RAW DATA ::
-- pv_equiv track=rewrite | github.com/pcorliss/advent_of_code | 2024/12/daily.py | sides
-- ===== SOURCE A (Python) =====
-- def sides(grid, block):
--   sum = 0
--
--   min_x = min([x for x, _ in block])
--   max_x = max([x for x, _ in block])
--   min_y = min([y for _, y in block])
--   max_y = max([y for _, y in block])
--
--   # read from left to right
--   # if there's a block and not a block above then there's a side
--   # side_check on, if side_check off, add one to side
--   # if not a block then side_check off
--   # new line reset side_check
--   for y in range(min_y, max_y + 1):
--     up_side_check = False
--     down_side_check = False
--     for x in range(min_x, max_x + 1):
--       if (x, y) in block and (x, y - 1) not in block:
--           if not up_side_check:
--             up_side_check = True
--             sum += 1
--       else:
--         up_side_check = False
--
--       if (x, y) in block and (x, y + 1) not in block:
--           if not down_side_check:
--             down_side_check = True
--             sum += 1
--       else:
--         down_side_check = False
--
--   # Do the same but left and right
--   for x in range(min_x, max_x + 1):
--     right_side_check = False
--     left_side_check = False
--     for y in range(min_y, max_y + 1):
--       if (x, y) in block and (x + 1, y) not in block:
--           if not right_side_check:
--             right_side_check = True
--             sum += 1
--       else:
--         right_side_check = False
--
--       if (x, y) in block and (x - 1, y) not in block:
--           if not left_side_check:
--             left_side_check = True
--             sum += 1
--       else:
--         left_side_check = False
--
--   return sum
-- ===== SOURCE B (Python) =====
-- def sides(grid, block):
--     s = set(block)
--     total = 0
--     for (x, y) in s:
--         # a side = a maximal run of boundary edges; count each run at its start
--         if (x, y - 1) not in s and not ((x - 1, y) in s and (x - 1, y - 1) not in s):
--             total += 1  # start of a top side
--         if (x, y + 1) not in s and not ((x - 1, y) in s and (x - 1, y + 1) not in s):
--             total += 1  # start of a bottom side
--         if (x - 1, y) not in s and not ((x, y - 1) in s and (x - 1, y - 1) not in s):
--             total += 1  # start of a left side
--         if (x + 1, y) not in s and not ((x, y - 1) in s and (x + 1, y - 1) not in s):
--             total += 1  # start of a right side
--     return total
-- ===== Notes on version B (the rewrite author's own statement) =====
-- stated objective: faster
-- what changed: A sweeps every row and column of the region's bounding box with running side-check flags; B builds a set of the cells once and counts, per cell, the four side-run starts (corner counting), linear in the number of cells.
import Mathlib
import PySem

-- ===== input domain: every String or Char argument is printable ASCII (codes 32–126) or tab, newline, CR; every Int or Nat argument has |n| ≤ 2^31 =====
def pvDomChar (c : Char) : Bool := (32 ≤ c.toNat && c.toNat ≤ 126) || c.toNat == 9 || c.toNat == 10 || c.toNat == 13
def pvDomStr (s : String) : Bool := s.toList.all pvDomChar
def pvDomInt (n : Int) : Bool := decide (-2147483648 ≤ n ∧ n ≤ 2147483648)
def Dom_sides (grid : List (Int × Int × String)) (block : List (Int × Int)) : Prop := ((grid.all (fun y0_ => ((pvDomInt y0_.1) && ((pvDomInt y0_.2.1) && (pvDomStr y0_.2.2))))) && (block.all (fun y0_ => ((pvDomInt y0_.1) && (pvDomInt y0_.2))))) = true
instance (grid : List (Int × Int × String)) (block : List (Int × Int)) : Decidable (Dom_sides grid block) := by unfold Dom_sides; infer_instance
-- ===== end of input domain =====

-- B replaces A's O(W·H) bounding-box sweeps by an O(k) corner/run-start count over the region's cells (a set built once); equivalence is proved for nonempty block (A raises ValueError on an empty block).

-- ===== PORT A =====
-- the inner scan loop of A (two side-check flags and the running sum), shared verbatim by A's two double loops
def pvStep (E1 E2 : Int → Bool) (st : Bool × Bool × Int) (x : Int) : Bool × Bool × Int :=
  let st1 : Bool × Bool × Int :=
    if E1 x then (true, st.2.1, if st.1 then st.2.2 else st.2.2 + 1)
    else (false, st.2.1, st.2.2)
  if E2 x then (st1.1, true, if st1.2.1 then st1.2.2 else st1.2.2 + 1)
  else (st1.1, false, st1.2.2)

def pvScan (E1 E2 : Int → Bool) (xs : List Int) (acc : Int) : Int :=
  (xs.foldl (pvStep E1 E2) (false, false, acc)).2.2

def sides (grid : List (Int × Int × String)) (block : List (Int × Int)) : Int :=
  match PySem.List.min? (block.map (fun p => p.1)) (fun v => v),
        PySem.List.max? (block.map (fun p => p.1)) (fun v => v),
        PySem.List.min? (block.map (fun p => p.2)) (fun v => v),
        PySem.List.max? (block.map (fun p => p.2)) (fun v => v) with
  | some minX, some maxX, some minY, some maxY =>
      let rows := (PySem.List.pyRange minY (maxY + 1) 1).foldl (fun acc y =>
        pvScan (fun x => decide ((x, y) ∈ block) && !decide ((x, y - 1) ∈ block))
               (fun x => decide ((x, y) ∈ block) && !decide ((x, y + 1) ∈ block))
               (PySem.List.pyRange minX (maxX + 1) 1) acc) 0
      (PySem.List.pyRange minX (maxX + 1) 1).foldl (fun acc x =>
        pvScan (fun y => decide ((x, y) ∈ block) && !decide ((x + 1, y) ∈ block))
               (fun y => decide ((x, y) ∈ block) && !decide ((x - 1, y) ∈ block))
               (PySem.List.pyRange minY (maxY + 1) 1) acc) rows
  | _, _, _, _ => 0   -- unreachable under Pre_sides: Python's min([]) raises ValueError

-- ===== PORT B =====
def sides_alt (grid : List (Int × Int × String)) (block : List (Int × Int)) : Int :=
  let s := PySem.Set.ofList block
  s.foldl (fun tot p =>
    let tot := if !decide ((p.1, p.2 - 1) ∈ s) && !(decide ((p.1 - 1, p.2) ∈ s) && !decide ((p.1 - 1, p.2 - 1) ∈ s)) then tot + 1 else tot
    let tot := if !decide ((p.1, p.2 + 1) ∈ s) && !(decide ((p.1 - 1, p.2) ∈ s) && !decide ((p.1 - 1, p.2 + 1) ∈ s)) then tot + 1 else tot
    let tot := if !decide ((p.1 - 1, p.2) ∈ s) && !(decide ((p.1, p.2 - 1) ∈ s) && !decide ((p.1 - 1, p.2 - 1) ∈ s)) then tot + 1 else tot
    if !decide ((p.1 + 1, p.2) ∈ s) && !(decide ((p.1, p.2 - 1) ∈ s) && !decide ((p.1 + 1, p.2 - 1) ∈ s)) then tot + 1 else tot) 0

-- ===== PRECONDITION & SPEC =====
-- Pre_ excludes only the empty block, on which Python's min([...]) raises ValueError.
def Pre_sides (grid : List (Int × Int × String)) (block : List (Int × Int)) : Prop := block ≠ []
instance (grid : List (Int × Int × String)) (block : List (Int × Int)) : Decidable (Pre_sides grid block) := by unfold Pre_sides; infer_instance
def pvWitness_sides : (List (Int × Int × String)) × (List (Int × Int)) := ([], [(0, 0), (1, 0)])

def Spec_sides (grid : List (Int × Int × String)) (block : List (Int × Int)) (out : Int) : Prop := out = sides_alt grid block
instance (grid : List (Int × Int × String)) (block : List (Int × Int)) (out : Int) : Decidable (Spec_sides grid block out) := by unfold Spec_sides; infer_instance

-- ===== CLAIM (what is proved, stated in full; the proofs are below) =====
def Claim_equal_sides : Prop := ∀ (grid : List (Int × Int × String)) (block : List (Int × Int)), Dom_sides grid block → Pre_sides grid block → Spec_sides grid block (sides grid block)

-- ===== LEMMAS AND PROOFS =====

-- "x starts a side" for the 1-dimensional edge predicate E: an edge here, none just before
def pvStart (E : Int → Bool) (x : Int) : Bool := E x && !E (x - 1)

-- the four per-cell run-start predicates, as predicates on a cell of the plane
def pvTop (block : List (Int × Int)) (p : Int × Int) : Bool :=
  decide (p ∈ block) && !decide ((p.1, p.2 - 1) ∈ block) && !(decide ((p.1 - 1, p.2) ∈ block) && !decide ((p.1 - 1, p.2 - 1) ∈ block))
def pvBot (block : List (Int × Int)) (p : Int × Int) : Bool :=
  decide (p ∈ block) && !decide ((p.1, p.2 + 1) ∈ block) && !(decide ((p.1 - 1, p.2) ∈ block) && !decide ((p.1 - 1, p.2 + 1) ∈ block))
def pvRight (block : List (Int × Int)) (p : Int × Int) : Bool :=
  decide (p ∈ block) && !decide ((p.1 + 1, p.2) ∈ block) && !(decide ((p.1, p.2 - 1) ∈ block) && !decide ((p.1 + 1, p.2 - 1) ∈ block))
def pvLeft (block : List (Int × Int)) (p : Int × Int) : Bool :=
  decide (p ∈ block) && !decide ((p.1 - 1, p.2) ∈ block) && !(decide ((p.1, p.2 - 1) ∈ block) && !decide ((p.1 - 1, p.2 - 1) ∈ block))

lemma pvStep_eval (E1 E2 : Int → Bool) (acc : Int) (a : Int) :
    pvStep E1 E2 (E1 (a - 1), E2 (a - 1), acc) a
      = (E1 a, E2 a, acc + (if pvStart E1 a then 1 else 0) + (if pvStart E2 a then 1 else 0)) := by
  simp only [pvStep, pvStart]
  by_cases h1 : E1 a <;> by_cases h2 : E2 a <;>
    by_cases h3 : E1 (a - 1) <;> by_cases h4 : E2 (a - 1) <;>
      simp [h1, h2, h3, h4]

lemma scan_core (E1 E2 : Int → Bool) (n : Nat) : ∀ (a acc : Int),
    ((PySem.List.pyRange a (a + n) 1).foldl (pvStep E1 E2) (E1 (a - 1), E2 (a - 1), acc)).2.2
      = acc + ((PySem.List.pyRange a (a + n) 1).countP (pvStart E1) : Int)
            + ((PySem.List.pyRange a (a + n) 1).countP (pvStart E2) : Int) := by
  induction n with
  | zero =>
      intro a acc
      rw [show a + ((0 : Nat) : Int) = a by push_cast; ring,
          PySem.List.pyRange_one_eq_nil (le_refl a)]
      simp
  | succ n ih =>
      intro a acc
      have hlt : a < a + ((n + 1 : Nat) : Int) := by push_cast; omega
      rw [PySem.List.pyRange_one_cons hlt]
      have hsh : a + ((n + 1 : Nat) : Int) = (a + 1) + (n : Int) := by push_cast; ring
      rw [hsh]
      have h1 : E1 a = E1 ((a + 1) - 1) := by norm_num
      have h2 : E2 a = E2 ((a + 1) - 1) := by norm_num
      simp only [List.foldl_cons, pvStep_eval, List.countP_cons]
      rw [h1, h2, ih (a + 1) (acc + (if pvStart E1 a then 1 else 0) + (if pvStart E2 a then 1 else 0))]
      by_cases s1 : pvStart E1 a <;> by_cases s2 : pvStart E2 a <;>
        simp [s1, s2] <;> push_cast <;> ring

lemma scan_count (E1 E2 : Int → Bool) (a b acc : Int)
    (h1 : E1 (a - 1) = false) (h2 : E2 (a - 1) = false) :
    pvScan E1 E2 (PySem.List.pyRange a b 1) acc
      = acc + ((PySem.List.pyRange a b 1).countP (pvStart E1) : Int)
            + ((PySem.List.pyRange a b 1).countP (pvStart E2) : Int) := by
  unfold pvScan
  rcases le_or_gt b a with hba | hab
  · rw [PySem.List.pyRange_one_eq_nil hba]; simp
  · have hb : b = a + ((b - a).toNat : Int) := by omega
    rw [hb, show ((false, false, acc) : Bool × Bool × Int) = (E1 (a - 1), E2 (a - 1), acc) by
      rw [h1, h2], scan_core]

* * *

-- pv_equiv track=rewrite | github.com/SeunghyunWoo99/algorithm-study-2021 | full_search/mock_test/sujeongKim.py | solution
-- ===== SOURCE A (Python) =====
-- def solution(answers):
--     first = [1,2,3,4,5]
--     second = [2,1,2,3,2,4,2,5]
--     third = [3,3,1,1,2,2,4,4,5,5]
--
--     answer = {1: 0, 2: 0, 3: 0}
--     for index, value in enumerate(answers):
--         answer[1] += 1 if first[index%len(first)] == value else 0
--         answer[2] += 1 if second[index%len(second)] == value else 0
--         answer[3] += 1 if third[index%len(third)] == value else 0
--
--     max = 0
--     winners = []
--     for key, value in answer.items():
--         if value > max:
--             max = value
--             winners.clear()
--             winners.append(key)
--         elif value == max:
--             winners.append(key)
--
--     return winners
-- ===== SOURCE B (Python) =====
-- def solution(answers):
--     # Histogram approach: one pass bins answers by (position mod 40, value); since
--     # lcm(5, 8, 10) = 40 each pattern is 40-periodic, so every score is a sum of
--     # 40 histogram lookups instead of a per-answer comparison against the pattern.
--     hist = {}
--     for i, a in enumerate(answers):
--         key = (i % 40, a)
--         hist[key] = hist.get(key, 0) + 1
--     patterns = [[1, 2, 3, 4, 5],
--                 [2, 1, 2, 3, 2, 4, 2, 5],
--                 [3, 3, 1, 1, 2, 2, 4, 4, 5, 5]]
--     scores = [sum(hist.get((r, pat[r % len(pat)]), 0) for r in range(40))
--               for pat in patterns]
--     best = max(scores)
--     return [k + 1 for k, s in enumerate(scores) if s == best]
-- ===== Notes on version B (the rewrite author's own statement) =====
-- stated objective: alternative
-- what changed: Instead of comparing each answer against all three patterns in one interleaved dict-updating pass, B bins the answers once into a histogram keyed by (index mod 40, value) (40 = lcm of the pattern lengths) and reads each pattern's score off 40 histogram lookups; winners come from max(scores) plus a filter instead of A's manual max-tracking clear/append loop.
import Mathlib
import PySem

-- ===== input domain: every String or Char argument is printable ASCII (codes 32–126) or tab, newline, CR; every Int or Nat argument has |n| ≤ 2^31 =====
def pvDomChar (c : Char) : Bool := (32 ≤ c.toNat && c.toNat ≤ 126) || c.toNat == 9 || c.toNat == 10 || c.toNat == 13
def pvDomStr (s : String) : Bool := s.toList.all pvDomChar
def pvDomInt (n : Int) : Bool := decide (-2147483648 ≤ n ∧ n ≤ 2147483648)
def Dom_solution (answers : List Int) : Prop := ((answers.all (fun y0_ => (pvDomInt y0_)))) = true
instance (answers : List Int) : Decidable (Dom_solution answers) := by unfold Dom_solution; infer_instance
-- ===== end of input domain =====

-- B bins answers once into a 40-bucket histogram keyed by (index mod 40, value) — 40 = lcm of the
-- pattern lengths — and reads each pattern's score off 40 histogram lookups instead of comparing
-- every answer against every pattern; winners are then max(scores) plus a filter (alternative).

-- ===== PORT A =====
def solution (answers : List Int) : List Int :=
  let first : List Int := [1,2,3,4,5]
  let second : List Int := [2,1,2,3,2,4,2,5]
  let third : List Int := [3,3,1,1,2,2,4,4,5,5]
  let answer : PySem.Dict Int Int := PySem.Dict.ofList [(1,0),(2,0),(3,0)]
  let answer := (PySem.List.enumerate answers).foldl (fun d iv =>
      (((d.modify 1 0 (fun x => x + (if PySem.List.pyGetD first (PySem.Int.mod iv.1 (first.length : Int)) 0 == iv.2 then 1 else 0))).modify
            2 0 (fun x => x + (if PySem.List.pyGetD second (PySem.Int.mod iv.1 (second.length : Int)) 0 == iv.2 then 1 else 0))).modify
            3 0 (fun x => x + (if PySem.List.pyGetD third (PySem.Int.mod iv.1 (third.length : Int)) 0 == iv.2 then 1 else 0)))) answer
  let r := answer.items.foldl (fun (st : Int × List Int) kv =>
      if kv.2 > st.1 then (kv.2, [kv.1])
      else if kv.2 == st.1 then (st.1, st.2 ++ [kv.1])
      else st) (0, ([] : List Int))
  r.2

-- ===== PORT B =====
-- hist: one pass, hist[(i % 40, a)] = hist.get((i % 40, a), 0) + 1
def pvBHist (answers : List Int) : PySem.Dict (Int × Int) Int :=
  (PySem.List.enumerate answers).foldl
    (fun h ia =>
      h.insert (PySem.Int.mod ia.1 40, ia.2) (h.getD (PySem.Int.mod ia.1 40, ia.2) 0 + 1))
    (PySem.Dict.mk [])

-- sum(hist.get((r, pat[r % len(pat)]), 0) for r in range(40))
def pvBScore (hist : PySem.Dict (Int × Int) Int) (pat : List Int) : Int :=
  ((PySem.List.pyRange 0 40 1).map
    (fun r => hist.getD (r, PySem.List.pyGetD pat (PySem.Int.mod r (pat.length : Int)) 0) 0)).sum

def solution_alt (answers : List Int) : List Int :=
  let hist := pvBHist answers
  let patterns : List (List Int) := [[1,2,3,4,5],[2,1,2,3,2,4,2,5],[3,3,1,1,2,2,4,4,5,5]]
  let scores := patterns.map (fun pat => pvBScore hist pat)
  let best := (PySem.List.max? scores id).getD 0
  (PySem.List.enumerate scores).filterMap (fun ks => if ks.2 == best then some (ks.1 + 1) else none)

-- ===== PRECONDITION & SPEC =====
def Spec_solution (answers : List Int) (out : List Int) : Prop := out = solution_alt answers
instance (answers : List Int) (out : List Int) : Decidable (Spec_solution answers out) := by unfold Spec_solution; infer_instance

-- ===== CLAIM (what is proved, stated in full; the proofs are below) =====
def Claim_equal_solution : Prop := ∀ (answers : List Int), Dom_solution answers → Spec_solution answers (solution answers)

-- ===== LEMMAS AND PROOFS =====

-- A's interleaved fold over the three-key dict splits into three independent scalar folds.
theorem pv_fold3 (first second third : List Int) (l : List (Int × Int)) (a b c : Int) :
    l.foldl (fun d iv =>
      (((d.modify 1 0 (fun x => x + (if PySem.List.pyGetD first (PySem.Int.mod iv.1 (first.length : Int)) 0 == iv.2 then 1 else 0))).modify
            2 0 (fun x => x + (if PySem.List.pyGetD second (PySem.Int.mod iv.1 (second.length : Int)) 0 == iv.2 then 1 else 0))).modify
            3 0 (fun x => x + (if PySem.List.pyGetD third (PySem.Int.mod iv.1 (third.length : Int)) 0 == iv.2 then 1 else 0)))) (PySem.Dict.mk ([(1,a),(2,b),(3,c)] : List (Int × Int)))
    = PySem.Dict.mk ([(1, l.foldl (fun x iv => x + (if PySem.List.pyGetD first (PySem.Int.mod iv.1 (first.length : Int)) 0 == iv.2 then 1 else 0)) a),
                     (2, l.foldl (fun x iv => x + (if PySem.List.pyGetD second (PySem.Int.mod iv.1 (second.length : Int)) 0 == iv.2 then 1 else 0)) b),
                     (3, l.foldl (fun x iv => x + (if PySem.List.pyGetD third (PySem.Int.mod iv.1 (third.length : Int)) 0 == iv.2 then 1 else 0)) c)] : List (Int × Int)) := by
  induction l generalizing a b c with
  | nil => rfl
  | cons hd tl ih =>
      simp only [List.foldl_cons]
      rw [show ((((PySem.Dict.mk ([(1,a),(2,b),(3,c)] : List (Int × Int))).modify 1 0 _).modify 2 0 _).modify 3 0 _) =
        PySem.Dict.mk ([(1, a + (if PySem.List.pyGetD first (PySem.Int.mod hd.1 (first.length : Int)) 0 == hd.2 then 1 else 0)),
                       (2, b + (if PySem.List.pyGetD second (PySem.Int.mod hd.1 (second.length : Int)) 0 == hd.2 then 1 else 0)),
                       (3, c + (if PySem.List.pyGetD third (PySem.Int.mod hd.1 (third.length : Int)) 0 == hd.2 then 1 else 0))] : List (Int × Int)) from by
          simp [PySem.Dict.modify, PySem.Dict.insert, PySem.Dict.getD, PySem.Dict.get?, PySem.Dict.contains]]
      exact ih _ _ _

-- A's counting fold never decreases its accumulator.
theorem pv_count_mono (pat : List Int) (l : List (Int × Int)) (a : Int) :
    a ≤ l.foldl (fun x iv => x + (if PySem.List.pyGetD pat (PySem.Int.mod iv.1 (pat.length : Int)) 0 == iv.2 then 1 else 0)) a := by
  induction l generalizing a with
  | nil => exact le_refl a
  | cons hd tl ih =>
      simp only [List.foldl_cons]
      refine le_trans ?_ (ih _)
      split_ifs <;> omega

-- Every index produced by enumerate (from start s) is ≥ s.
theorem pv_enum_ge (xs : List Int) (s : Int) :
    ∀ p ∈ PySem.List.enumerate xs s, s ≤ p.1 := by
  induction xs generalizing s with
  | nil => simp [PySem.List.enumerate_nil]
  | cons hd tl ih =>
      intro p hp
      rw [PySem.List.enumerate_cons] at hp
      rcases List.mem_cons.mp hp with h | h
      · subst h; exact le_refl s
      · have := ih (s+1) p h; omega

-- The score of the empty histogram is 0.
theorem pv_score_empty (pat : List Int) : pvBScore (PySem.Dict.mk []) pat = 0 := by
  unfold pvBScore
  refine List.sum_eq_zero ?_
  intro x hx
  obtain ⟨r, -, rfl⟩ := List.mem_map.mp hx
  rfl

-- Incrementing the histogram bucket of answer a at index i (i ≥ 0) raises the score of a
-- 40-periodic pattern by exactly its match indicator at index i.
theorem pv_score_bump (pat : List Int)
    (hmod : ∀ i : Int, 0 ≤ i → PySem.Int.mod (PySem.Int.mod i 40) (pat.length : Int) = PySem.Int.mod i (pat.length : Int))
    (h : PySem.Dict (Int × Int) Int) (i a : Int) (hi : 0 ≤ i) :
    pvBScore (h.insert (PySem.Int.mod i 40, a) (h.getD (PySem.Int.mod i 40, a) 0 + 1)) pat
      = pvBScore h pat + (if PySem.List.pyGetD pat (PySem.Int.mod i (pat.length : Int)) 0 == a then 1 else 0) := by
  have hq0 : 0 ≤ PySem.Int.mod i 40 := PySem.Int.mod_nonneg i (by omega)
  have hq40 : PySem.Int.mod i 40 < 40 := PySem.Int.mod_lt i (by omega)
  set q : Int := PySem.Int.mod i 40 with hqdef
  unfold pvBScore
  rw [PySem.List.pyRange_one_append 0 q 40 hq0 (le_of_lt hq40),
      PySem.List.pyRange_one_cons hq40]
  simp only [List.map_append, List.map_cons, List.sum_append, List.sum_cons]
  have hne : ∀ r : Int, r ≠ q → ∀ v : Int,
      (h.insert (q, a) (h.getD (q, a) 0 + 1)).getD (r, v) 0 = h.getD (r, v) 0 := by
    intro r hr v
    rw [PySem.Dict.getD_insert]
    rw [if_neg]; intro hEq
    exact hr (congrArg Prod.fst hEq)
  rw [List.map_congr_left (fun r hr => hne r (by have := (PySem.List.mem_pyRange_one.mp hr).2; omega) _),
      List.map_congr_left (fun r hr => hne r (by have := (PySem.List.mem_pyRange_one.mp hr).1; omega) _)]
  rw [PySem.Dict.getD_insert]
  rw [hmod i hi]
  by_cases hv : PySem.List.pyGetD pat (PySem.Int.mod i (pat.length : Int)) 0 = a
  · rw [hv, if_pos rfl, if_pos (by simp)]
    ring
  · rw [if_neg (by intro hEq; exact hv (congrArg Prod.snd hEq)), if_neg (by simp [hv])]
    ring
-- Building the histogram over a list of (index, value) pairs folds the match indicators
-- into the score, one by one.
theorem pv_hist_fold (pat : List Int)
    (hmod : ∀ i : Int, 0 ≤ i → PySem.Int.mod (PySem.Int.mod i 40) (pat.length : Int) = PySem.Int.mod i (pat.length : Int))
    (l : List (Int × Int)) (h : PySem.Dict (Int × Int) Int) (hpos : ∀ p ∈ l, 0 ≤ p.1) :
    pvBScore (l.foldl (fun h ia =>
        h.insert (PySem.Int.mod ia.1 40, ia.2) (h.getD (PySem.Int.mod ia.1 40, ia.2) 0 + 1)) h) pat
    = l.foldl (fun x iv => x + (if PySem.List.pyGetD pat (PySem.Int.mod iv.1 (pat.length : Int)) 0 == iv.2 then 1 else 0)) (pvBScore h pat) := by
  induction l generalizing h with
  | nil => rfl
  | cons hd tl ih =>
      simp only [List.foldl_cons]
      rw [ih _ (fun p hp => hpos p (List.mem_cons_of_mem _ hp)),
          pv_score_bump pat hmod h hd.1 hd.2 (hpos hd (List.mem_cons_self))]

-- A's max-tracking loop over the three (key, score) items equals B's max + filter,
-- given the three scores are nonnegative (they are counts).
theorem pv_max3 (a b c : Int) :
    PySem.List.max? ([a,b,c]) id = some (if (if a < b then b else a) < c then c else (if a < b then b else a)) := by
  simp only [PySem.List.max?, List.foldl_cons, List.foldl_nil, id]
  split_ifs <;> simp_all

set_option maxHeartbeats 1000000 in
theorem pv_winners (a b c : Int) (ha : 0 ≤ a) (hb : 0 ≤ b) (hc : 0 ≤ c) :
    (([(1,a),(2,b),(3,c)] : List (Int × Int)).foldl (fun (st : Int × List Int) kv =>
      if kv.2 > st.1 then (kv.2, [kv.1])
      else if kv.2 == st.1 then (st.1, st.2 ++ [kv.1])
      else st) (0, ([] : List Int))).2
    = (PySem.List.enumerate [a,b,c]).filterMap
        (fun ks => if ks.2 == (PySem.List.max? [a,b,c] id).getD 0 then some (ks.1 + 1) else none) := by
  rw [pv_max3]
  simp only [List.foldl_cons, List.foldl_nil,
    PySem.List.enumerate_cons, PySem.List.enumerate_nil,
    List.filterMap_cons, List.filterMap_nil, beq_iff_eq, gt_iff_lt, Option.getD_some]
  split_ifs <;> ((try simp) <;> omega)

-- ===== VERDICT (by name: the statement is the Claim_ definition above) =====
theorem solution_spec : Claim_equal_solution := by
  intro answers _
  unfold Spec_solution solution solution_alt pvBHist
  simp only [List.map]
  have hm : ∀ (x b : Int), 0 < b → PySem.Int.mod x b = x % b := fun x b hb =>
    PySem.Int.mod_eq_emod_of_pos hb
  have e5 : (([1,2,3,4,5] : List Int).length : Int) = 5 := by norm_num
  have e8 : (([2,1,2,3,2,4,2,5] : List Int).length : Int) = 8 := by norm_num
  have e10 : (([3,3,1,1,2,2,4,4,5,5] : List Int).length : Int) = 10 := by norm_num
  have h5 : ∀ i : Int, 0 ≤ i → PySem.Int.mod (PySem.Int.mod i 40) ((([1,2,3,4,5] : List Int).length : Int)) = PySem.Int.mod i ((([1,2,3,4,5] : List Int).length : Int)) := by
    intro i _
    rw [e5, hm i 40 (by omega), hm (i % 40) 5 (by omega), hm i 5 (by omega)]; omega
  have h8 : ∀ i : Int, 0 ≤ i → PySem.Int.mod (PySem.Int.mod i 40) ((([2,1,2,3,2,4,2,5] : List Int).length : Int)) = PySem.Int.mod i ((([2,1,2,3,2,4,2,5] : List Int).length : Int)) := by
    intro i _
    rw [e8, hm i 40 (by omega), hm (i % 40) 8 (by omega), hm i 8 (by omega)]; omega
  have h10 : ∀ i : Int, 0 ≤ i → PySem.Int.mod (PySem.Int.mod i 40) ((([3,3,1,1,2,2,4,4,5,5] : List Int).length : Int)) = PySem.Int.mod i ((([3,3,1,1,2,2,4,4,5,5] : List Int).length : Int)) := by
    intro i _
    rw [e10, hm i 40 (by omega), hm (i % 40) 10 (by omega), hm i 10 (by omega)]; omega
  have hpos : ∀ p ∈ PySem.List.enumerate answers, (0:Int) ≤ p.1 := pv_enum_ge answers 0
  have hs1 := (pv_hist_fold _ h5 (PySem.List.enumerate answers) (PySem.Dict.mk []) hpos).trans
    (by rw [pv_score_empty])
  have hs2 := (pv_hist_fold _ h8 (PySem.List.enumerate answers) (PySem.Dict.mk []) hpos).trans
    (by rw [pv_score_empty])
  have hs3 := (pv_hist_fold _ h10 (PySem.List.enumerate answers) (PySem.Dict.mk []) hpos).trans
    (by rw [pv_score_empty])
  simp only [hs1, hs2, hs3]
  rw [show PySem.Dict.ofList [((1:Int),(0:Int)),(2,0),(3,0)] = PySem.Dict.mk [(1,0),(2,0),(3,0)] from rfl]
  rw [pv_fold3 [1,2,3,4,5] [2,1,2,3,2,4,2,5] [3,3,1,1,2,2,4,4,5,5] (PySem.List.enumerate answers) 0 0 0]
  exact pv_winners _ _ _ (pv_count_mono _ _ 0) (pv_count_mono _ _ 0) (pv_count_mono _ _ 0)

WORK REQUIRED :: In the entries above, one line contains "-- A's max-tracking" and another contains "have e5 : (([1,2,3,4,5]". Reproduce exactly those two lines and the lines between them, nothing else.

SOLUTION TO THIS TASK ::
-- A's max-tracking loop over the three (key, score) items equals B's max + filter,
-- given the three scores are nonnegative (they are counts).
theorem pv_max3 (a b c : Int) :
    PySem.List.max? ([a,b,c]) id = some (if (if a < b then b else a) < c then c else (if a < b then b else a)) := by
  simp only [PySem.List.max?, List.foldl_cons, List.foldl_nil, id]
  split_ifs <;> simp_all

set_option maxHeartbeats 1000000 in
theorem pv_winners (a b c : Int) (ha : 0 ≤ a) (hb : 0 ≤ b) (hc : 0 ≤ c) :
    (([(1,a),(2,b),(3,c)] : List (Int × Int)).foldl (fun (st : Int × List Int) kv =>
      if kv.2 > st.1 then (kv.2, [kv.1])
      else if kv.2 == st.1 then (st.1, st.2 ++ [kv.1])
      else st) (0, ([] : List Int))).2
    = (PySem.List.enumerate [a,b,c]).filterMap
        (fun ks => if ks.2 == (PySem.List.max? [a,b,c] id).getD 0 then some (ks.1 + 1) else none) := by
  rw [pv_max3]
  simp only [List.foldl_cons, List.foldl_nil,
    PySem.List.enumerate_cons, PySem.List.enumerate_nil,
    List.filterMap_cons, List.filterMap_nil, beq_iff_eq, gt_iff_lt, Option.getD_some]
  split_ifs <;> ((try simp) <;> omega)

-- ===== VERDICT (by name: the statement is the Claim_ definition above) =====
theorem solution_spec : Claim_equal_solution := by
  intro answers _
  unfold Spec_solution solution solution_alt pvBHist
  simp only [List.map]
  have hm : ∀ (x b : Int), 0 < b → PySem.Int.mod x b = x % b := fun x b hb =>
    PySem.Int.mod_eq_emod_of_pos hb
  have e5 : (([1,2,3,4,5] : List Int).length : Int) = 5 := by norm_num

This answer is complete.